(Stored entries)
theorem runStack_cons (s : List Char) (lo hi : Nat) (z : Bool)
    (rest : List (Nat × Nat × Bool)) (h : ¬ lo ≥ hi) :
    runStack s ((lo, hi, z) :: rest) =
      (if s.getD ((lo + hi) / 2) ' ' = '1' && z then false
       else
         runStack s (((lo + hi) / 2 + 1, hi, z || decide (s.getD ((lo + hi) / 2) ' ' = '0')) ::
           (lo, (lo + hi) / 2, z || decide (s.getD ((lo + hi) / 2) ' ' = '0')) :: rest)) := by
  rw [runStack]
  simp [h]

theorem runStack_frame : ∀ (d : Nat) (s : List Char) (lo hi : Nat) (z : Bool)
    (rest : List (Nat × Nat × Bool)), hi - lo ≤ d → hi ≤ s.length →
    runStack s ((lo, hi, z) :: rest) =
      (check1 ((s.drop lo).take (hi - lo)) z && runStack s rest) := by
  intro d
  induction d with
  | zero =>
    intro s lo hi z rest hd hs
    have h0 : hi - lo = 0 := by omega
    rw [runStack, if_pos (by omega), h0]
    simp [check1]
  | succ d ih =>
    intro s lo hi z rest hd hs
    by_cases hge : lo ≥ hi
    · rw [runStack, if_pos hge]
      have h0 : hi - lo = 0 := by omega
      rw [h0]
      simp [check1]
    · have hlt : lo < hi := by omega
      set t := (s.drop lo).take (hi - lo) with ht
      have hlen : t.length = hi - lo := by
        rw [ht]; simp [List.length_take, List.length_drop]; omega
      have htne : t ≠ [] := by
        intro hnil; rw [hnil] at hlen; simp at hlen; omega
      have hgetd : t.getD ((hi - lo) / 2) ' ' = s.getD ((lo + hi) / 2) ' ' := by
        rw [ht]
        rw [List.getD_eq_getElem _ ' ' (by simp [List.length_take, List.length_drop]; omega),
            List.getD_eq_getElem s ' ' (by omega)]
        simp only [List.getElem_take, List.getElem_drop]
        congr 1
        omega
      have htake : t.take ((hi - lo) / 2) = (s.drop lo).take ((lo + hi) / 2 - lo) := by
        rw [ht, List.take_take]
        congr 1
        omega
      have hdrop : t.drop ((hi - lo) / 2 + 1) =
          (s.drop ((lo + hi) / 2 + 1)).take (hi - ((lo + hi) / 2 + 1)) := by
        rw [ht, List.drop_take, List.drop_drop]
        congr 1
        · omega
        · congr 1
          omega
      rw [runStack_cons s lo hi z rest hge, check1_cons t z htne, hlen, hgetd, htake, hdrop]
      cases hB : (decide (s.getD ((lo + hi) / 2) ' ' = '1') && z) with
      | true => simp
      | false =>
        simp only [Bool.false_eq_true, if_false]
        rw [ih s ((lo + hi) / 2 + 1) hi _ _ (by omega) hs,
            ih s lo ((lo + hi) / 2) _ rest (by omega) (by omega)]
        cases check1 ((s.drop lo).take ((lo + hi) / 2 - lo)) (z || decide (s.getD ((lo + hi) / 2) ' ' = '0')) <;>
          cases check1 ((s.drop ((lo + hi) / 2 + 1)).take (hi - ((lo + hi) / 2 + 1))) (z || decide (s.getD ((lo + hi) / 2) ' ' = '0')) <;>
          cases runStack s rest <;> rfl
-- pv_equiv track=rewrite | github.com/Jaks-Praeger/Megatronics | turnIntoRobotCommands.py | generate_commands
-- ===== SOURCE A (Python) =====
-- def generate_commands(path):
--     if not path or len(path) < 2:
--         return []
--
--     # Initial direction (Assume starting facing North)
--     directions = {(0, 1): "N", (1, 0): "E", (0, -1): "S", (-1, 0): "W"}
--     current_direction = "W"
--
--     # Direction transitions (N->E, E->S, S->W, W->N)
--     turn_right = {"N": "E", "E": "S", "S": "W", "W": "N"}
--     turn_left = {v: k for k, v in turn_right.items()}
--
--     commands = []
--     move_count = 0  # Track consecutive moves
--
--     for i in range(1, len(path)):
--         x_old, y_old = path[i - 1]
--         x_new, y_new = path[i]
--
--         # Calculate movement direction
--         dx, dy = x_new - x_old, y_new - y_old
--
--         # Determine the new direction
--         new_direction = directions.get((dx, dy))
--         if new_direction is None:
--             continue  # Ignore invalid movements
--
--         # Adjust direction if needed
--         if current_direction != new_direction:
--             # If we were moving forward, append the move count before turning
--             if move_count > 0:
--                 commands.append(f"moveForward({move_count})")
--                 move_count = 0  # Reset move counter
--
--             # Turn until facing the correct direction
--             while current_direction != new_direction:
--                 if turn_right[current_direction] == new_direction:
--                     commands.append("turnRight()")
--                     current_direction = turn_right[current_direction]
--                 else:
--                     commands.append("turnLeft()")
--                     current_direction = turn_left[current_direction]
--
--         # Count consecutive moves
--         move_count += 1
--
--     # Append any remaining forward moves
--     if move_count > 0:
--         commands.append(f"moveForward({move_count})")
--
--     return commands
-- ===== SOURCE B (Python) =====
-- def generate_commands(path):
--     # Two-phase decomposition: map consecutive pairs to direction indices
--     # (N=0,E=1,S=2,W=3), then emit commands per maximal run of equal
--     # directions, with turns computed from (new - cur) % 4.
--     dirs = {(0, 1): 0, (1, 0): 1, (0, -1): 2, (-1, 0): 3}
--     steps = [dirs[(b[0] - a[0], b[1] - a[1])]
--              for a, b in zip(path, path[1:])
--              if (b[0] - a[0], b[1] - a[1]) in dirs]
--     commands = []
--     cur = 3  # start facing West
--     i = 0
--     n = len(steps)
--     while i < n:
--         j = i
--         while j < n and steps[j] == steps[i]:
--             j += 1
--         d = (steps[i] - cur) % 4
--         if d == 1:
--             commands.append("turnRight()")
--         elif d == 3:
--             commands.append("turnLeft()")
--         elif d == 2:
--             commands.append("turnLeft()")
--             commands.append("turnLeft()")
--         commands.append(f"moveForward({j - i})")
--         cur = steps[i]
--         i = j
--     return commands
-- ===== Notes on version B (the rewrite author's own statement) =====
-- stated objective: alternative
-- what changed: B splits the work into two phases: it first extracts the list of unit-step direction indices from consecutive path pairs, then emits commands per maximal run of equal directions, computing the turns arithmetically from (new - cur) % 4 instead of A's dict-driven while loop with a running move counter and flush logic.
import Mathlib
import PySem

(Assigned task) Print every entry exactly.

(Task output)
theorem runStack_cons (s : List Char) (lo hi : Nat) (z : Bool)
    (rest : List (Nat × Nat × Bool)) (h : ¬ lo ≥ hi) :
    runStack s ((lo, hi, z) :: rest) =
      (if s.getD ((lo + hi) / 2) ' ' = '1' && z then false
       else
         runStack s (((lo + hi) / 2 + 1, hi, z || decide (s.getD ((lo + hi) / 2) ' ' = '0')) ::
           (lo, (lo + hi) / 2, z || decide (s.getD ((lo + hi) / 2) ' ' = '0')) :: rest)) := by
  rw [runStack]
  simp [h]

theorem runStack_frame : ∀ (d : Nat) (s : List Char) (lo hi : Nat) (z : Bool)
    (rest : List (Nat × Nat × Bool)), hi - lo ≤ d → hi ≤ s.length →
    runStack s ((lo, hi, z) :: rest) =
      (check1 ((s.drop lo).take (hi - lo)) z && runStack s rest) := by
  intro d
  induction d with
  | zero =>
    intro s lo hi z rest hd hs
    have h0 : hi - lo = 0 := by omega
    rw [runStack, if_pos (by omega), h0]
    simp [check1]
  | succ d ih =>
    intro s lo hi z rest hd hs
    by_cases hge : lo ≥ hi
    · rw [runStack, if_pos hge]
      have h0 : hi - lo = 0 := by omega
      rw [h0]
      simp [check1]
    · have hlt : lo < hi := by omega
      set t := (s.drop lo).take (hi - lo) with ht
      have hlen : t.length = hi - lo := by
        rw [ht]; simp [List.length_take, List.length_drop]; omega
      have htne : t ≠ [] := by
        intro hnil; rw [hnil] at hlen; simp at hlen; omega
      have hgetd : t.getD ((hi - lo) / 2) ' ' = s.getD ((lo + hi) / 2) ' ' := by
        rw [ht]
        rw [List.getD_eq_getElem _ ' ' (by simp [List.length_take, List.length_drop]; omega),
            List.getD_eq_getElem s ' ' (by omega)]
        simp only [List.getElem_take, List.getElem_drop]
        congr 1
        omega
      have htake : t.take ((hi - lo) / 2) = (s.drop lo).take ((lo + hi) / 2 - lo) := by
        rw [ht, List.take_take]
        congr 1
        omega
      have hdrop : t.drop ((hi - lo) / 2 + 1) =
          (s.drop ((lo + hi) / 2 + 1)).take (hi - ((lo + hi) / 2 + 1)) := by
        rw [ht, List.drop_take, List.drop_drop]
        congr 1
        · omega
        · congr 1
          omega
      rw [runStack_cons s lo hi z rest hge, check1_cons t z htne, hlen, hgetd, htake, hdrop]
      cases hB : (decide (s.getD ((lo + hi) / 2) ' ' = '1') && z) with
      | true => simp
      | false =>
        simp only [Bool.false_eq_true, if_false]
        rw [ih s ((lo + hi) / 2 + 1) hi _ _ (by omega) hs,
            ih s lo ((lo + hi) / 2) _ rest (by omega) (by omega)]
        cases check1 ((s.drop lo).take ((lo + hi) / 2 - lo)) (z || decide (s.getD ((lo + hi) / 2) ' ' = '0')) <;>
          cases check1 ((s.drop ((lo + hi) / 2 + 1)).take (hi - ((lo + hi) / 2 + 1))) (z || decide (s.getD ((lo + hi) / 2) ' ' = '0')) <;>
          cases runStack s rest <;> rfl
-- pv_equiv track=rewrite | github.com/Jaks-Praeger/Megatronics | turnIntoRobotCommands.py | generate_commands
-- ===== SOURCE A (Python) =====
-- def generate_commands(path):
--     if not path or len(path) < 2:
--         return []
--
--     # Initial direction (Assume starting facing North)
--     directions = {(0, 1): "N", (1, 0): "E", (0, -1): "S", (-1, 0): "W"}
--     current_direction = "W"
--
--     # Direction transitions (N->E, E->S, S->W, W->N)
--     turn_right = {"N": "E", "E": "S", "S": "W", "W": "N"}
--     turn_left = {v: k for k, v in turn_right.items()}
--
--     commands = []
--     move_count = 0  # Track consecutive moves
--
--     for i in range(1, len(path)):
--         x_old, y_old = path[i - 1]
--         x_new, y_new = path[i]
--
--         # Calculate movement direction
--         dx, dy = x_new - x_old, y_new - y_old
--
--         # Determine the new direction
--         new_direction = directions.get((dx, dy))
--         if new_direction is None:
--             continue  # Ignore invalid movements
--
--         # Adjust direction if needed
--         if current_direction != new_direction:
--             # If we were moving forward, append the move count before turning
--             if move_count > 0:
--                 commands.append(f"moveForward({move_count})")
--                 move_count = 0  # Reset move counter
--
--             # Turn until facing the correct direction
--             while current_direction != new_direction:
--                 if turn_right[current_direction] == new_direction:
--                     commands.append("turnRight()")
--                     current_direction = turn_right[current_direction]
--                 else:
--                     commands.append("turnLeft()")
--                     current_direction = turn_left[current_direction]
--
--         # Count consecutive moves
--         move_count += 1
--
--     # Append any remaining forward moves
--     if move_count > 0:
--         commands.append(f"moveForward({move_count})")
--
--     return commands
-- ===== SOURCE B (Python) =====
-- def generate_commands(path):
--     # Two-phase decomposition: map consecutive pairs to direction indices
--     # (N=0,E=1,S=2,W=3), then emit commands per maximal run of equal
--     # directions, with turns computed from (new - cur) % 4.
--     dirs = {(0, 1): 0, (1, 0): 1, (0, -1): 2, (-1, 0): 3}
--     steps = [dirs[(b[0] - a[0], b[1] - a[1])]
--              for a, b in zip(path, path[1:])
--              if (b[0] - a[0], b[1] - a[1]) in dirs]
--     commands = []
--     cur = 3  # start facing West
--     i = 0
--     n = len(steps)
--     while i < n:
--         j = i
--         while j < n and steps[j] == steps[i]:
--             j += 1
--         d = (steps[i] - cur) % 4
--         if d == 1:
--             commands.append("turnRight()")
--         elif d == 3:
--             commands.append("turnLeft()")
--         elif d == 2:
--             commands.append("turnLeft()")
--             commands.append("turnLeft()")
--         commands.append(f"moveForward({j - i})")
--         cur = steps[i]
--         i = j
--     return commands
-- ===== Notes on version B (the rewrite author's own statement) =====
-- stated objective: alternative
-- what changed: B splits the work into two phases: it first extracts the list of unit-step direction indices from consecutive path pairs, then emits commands per maximal run of equal directions, computing the turns arithmetically from (new - cur) % 4 instead of A's dict-driven while loop with a running move counter and flush logic.
import Mathlib
import PySem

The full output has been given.